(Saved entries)
══════

-- pv_equiv track=rewrite | github.com/qyuan2/TAGAPT_generated_samples | Find_hub_process_test.py | split_flow
-- ===== SOURCE A (Python) =====
-- def split_flow(hub_process,all_paths_reasonable):
--     divided_paths_reasonable = []
--     for flow in all_paths_reasonable:
--         current_subflow = []
--         for item in flow:
--             if (item in hub_process) and (item != flow[0]) and (item != flow[-1]):
--                 current_subflow.append(item)
--                 if current_subflow not in divided_paths_reasonable:
--                     divided_paths_reasonable.append(current_subflow)
--                 current_subflow = [item]
--             else:
--                 current_subflow.append(item)
--         if (len(current_subflow) != 0) and (current_subflow not in divided_paths_reasonable):
--             divided_paths_reasonable.append(current_subflow)
--     return divided_paths_reasonable
-- ===== SOURCE B (Python) =====
-- def split_flow(hub_process, all_paths_reasonable):
--     # Phase 1: slice each flow into overlapping segments at interior hub values.
--     hubs = set(hub_process)
--     segments = []
--     for flow in all_paths_reasonable:
--         if not flow:
--             continue
--         first, last = flow[0], flow[-1]
--         cuts = [i for i, x in enumerate(flow)
--                 if x in hubs and x != first and x != last]
--         start = 0
--         for c in cuts:
--             segments.append(flow[start:c + 1])
--             start = c
--         segments.append(flow[start:])
--     # Phase 2: dedup keeping first occurrences.
--     seen = set()
--     result = []
--     for seg in segments:
--         key = tuple(seg)
--         if key not in seen:
--             seen.add(key)
--             result.append(seg)
--     return result
-- ===== Notes on version B (the rewrite author's own statement) =====
-- stated objective: faster
-- what changed: A's single pass that grows a current subflow and dedup-appends it inline via list membership is replaced by a two-phase design: per flow compute cut indices and build segments by slicing, then one separate first-occurrence dedup pass over all segments using a hashed seen-set of tuples.
import Mathlib
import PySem

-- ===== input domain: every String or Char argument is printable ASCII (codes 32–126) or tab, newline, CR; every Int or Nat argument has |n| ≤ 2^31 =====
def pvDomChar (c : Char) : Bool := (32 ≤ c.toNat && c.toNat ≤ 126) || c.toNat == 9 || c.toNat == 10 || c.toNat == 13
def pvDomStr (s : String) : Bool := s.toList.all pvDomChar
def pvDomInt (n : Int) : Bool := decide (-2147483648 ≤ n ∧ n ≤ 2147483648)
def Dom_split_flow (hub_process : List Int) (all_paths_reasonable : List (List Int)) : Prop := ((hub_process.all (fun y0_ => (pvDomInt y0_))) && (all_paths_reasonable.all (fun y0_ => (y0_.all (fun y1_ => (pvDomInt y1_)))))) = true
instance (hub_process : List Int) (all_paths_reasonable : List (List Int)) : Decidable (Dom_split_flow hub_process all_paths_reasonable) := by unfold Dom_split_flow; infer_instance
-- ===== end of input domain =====

-- B replaces A's single incremental append-with-inline-dedup pass by an index/slice
-- segmentation phase followed by a separate hashed first-occurrence dedup pass (measured faster).

-- ===== PORT A =====
-- flow[0] / flow[-1] are only evaluated while iterating a nonempty flow, where pyGetD with default 0 is exact
def split_flow (hub_process : List Int) (all_paths_reasonable : List (List Int)) : List (List Int) :=
  all_paths_reasonable.foldl (fun divided flow =>
    let st := flow.foldl (fun (q : List (List Int) × List Int) item =>
      if item ∈ hub_process ∧ item ≠ PySem.List.pyGetD flow 0 0 ∧ item ≠ PySem.List.pyGetD flow (-1) 0 then
        let cur := q.2 ++ [item]
        ((if cur ∈ q.1 then q.1 else q.1 ++ [cur]), [item])
      else
        (q.1, q.2 ++ [item])) (divided, [])
    if st.2 ≠ [] ∧ st.2 ∉ st.1 then st.1 ++ [st.2] else st.1) []

-- ===== PORT B =====
-- phase-1 body of Source B for one flow: cut indices (enumerate + filter), then slices
def pvSegments (hub_process : List Int) (flow : List Int) : List (List Int) :=
  if flow = [] then []
  else
    let first := PySem.List.pyGetD flow 0 0
    let last := PySem.List.pyGetD flow (-1) 0
    let cuts := (PySem.List.enumerate flow 0).filterMap (fun q =>
      if q.2 ∈ hub_process ∧ q.2 ≠ first ∧ q.2 ≠ last then some q.1 else none)
    let st := cuts.foldl (fun (q : List (List Int) × Int) c =>
      (q.1 ++ [PySem.List.slice flow (some q.2) (some (c + 1))], c)) ([], 0)
    st.1 ++ [PySem.List.slice flow (some st.2) none]

def split_flow_alt (hub_process : List Int) (all_paths_reasonable : List (List Int)) : List (List Int) :=
  let segments := all_paths_reasonable.foldl (fun acc flow => acc ++ pvSegments hub_process flow) []
  segments.foldl (fun res seg => if seg ∈ res then res else res ++ [seg]) []

-- ===== PRECONDITION & SPEC =====
def Spec_split_flow (hub_process : List Int) (all_paths_reasonable : List (List Int)) (out : List (List Int)) : Prop := out = split_flow_alt hub_process all_paths_reasonable
instance (hub_process : List Int) (all_paths_reasonable : List (List Int)) (out : List (List Int)) : Decidable (Spec_split_flow hub_process all_paths_reasonable out) := by unfold Spec_split_flow; infer_instance

-- ===== CLAIM (what is proved, stated in full; the proofs are below) =====
def Claim_equal_split_flow : Prop := ∀ (hub_process : List Int) (all_paths_reasonable : List (List Int)), Dom_split_flow hub_process all_paths_reasonable → Spec_split_flow hub_process all_paths_reasonable (split_flow hub_process all_paths_reasonable)

-- ===== LEMMAS AND PROOFS =====

-- dedup step shared by both characterisations
def pvDed (d : List (List Int)) (s : List Int) : List (List Int) :=
  if s ∈ d then d else d ++ [s]

-- recursive segmentation of one flow at interior hub elements (proof-only reference)
def pvSegsRec (p : Int → Prop) [DecidablePred p] : List Int → List Int → List (List Int)
  | cur, [] => [cur]
  | cur, x :: xs => if p x then (cur ++ [x]) :: pvSegsRec p [x] xs else pvSegsRec p (cur ++ [x]) xs

def pvStepA (p : Int → Prop) [DecidablePred p] (q : List (List Int) × List Int) (item : Int) :
    List (List Int) × List Int :=
  if p item then ((if q.2 ++ [item] ∈ q.1 then q.1 else q.1 ++ [q.2 ++ [item]]), [item])
  else (q.1, q.2 ++ [item])

def pvPost (st : List (List Int) × List Int) : List (List Int) :=
  if st.2 ≠ [] ∧ st.2 ∉ st.1 then st.1 ++ [st.2] else st.1

-- A's inner loop + final append = fold of pvDed over the recursive segmentation
lemma pvInnerA (p : Int → Prop) [DecidablePred p] :
    ∀ (xs cur : List Int) (div : List (List Int)), cur ≠ [] ∨ xs ≠ [] →
    pvPost (xs.foldl (pvStepA p) (div, cur)) = (pvSegsRec p cur xs).foldl pvDed div := by
  intro xs
  induction xs with
  | nil =>
    intro cur div h
    rcases h with h | h
    · simp [pvPost, pvSegsRec, pvDed, h]
    · simp at h
  | cons x xs ih =>
    intro cur div h
    by_cases hp : p x
    · simp only [List.foldl_cons, pvStepA, if_pos hp]
      rw [ih [x] _ (Or.inl (by simp))]
      simp [pvSegsRec, hp, pvDed]
    · simp only [List.foldl_cons, pvStepA, if_neg hp]
      rw [ih (cur ++ [x]) div (Or.inl (by simp))]
      simp [pvSegsRec, hp]

def pvStepB (flow : List Int) (q : List (List Int) × Int) (c : Int) : List (List Int) × Int :=
  (q.1 ++ [PySem.List.slice flow (some q.2) (some (c + 1))], c)

def pvPostB (flow : List Int) (st : List (List Int) × Int) : List (List Int) :=
  st.1 ++ [PySem.List.slice flow (some st.2) none]

-- B's slice fold over the cut indices of a suffix = the recursive segmentation
lemma pvSlices (p : Int → Prop) [DecidablePred p] (flow : List Int) :
    ∀ (xs : List Int) (k s : Nat) (acc : List (List Int)), s ≤ k → flow.drop k = xs →
    pvPostB flow
      (((PySem.List.enumerate xs (k : Int)).filterMap
          (fun q => if p q.2 then some q.1 else none)).foldl (pvStepB flow) (acc, (s : Int)))
      = acc ++ pvSegsRec p ((flow.drop s).take (k - s)) xs := by
  intro xs
  induction xs with
  | nil =>
    intro k s acc hsk hd
    have hlen : flow.length ≤ k := by
      have := congrArg List.length hd; simp at this; omega
    have : (flow.drop s).take (k - s) = flow.drop s := by
      apply List.take_of_length_le; simp; omega
    simp [pvPostB, pvSegsRec, PySem.List.enumerate_nil, PySem.List.slice_from_natCast, this]
  | cons x xs ih =>
    intro k s acc hsk hd
    have hkl : k < flow.length := by
      by_contra hc
      rw [List.drop_eq_nil_of_le (by omega)] at hd
      exact List.cons_ne_nil _ _ hd.symm
    have hd1 : flow.drop (k + 1) = xs := by
      rw [← List.tail_drop, hd]; rfl
    have hx : (flow.drop s).take (k - s) ++ [x] = (flow.drop s).take (k + 1 - s) := by
      have h1 : (flow.drop s).drop (k - s) = x :: xs := by
        rw [List.drop_drop, Nat.add_sub_cancel' hsk, hd]
      have h2 : (flow.drop s)[k - s]? = some x := by
        rw [← List.head?_drop, h1]; rfl
      have h3 : k + 1 - s = (k - s) + 1 := by omega
      rw [h3, List.take_add_one, h2]; rfl
    rw [PySem.List.enumerate_cons]
    by_cases hp : p x
    · simp only [List.filterMap_cons, if_pos hp, List.foldl_cons]
      have hcast : (k : Int) + 1 = ((k + 1 : Nat) : Int) := by push_cast; ring
      have hsl : PySem.List.slice flow (some ((s : Nat) : Int)) (some ((k : Int) + 1))
          = (flow.drop s).take (k + 1 - s) := by
        rw [hcast, PySem.List.slice_natCast]
      have hone : (flow.drop k).take (k + 1 - k) = [x] := by
        rw [hd]; have : k + 1 - k = 1 := by omega
        rw [this]; rfl
      have := ih (k + 1) k (acc ++ [(flow.drop s).take (k + 1 - s)]) (by omega) hd1
      rw [hone] at this
      rw [hcast]
      simp only [pvStepB, hsl]
      rw [this]
      simp [pvSegsRec, hp, hx]
    · simp only [List.filterMap_cons, if_neg hp]
      have hcast : (k : Int) + 1 = ((k + 1 : Nat) : Int) := by push_cast; ring
      have := ih (k + 1) s acc (by omega) hd1
      rw [hcast, this]
      simp [pvSegsRec, hp, hx]

-- pvSegments of a nonempty flow is the recursive segmentation
lemma pvSegments_eq (hub_process flow : List Int) (h : flow ≠ []) :
    pvSegments hub_process flow
      = pvSegsRec (fun x => x ∈ hub_process ∧ x ≠ PySem.List.pyGetD flow 0 0
          ∧ x ≠ PySem.List.pyGetD flow (-1) 0) [] flow := by
  have := pvSlices (fun x => x ∈ hub_process ∧ x ≠ PySem.List.pyGetD flow 0 0
      ∧ x ≠ PySem.List.pyGetD flow (-1) 0) flow flow 0 0 [] (le_refl 0) (by simp)
  simp only [Nat.cast_zero, List.drop_zero, List.take_zero, Nat.sub_zero, List.nil_append] at this
  rw [pvSegments, if_neg h]
  exact this

-- A's whole fold = pvDed-fold over the concatenated segments
lemma pvOuter (hub_process : List Int) :
    ∀ (flows : List (List Int)) (acc : List (List Int)),
    flows.foldl (fun divided flow =>
        pvPost (flow.foldl (pvStepA (fun x => x ∈ hub_process ∧ x ≠ PySem.List.pyGetD flow 0 0
            ∧ x ≠ PySem.List.pyGetD flow (-1) 0)) (divided, []))) acc
      = (flows.flatMap (pvSegments hub_process)).foldl pvDed acc := by
  intro flows
  induction flows with
  | nil => intro acc; simp
  | cons flow flows ih =>
    intro acc
    rw [List.foldl_cons, List.flatMap_cons, List.foldl_append, ih]
    congr 1
    by_cases h : flow = []
    · subst h; simp [pvPost, pvSegments]
    · rw [pvInnerA _ flow [] acc (Or.inr h), pvSegments_eq hub_process flow h]

-- ===== VERDICT (by name: the statement is the Claim_ definition above) =====
theorem split_flow_spec : Claim_equal_split_flow := by
  intro hub_process flows _
  unfold Spec_split_flow split_flow split_flow_alt
  rw [show (fun (acc : List (List Int)) (flow : List Int) => acc ++ pvSegments hub_process flow)
      = (fun acc flow => acc ++ pvSegments hub_process flow) from rfl]
  rw [PySem.List.foldl_append_eq_flatMap]
  show (flows.foldl (fun divided flow =>
      pvPost (flow.foldl (pvStepA (fun x => x ∈ hub_process ∧ x ≠ PySem.List.pyGetD flow 0 0
          ∧ x ≠ PySem.List.pyGetD flow (-1) 0)) (divided, []))) [])
    = ([] ++ flows.flatMap (pvSegments hub_process)).foldl pvDed []
  rw [List.nil_append, pvOuter]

══════

Your objective: Each line containing the word "pvDomChar" needs to be copied from the data above.

Your solution:
def pvDomChar (c : Char) : Bool := (32 ≤ c.toNat && c.toNat ≤ 126) || c.toNat == 9 || c.toNat == 10 || c.toNat == 13
def pvDomStr (s : String) : Bool := s.toList.all pvDomChar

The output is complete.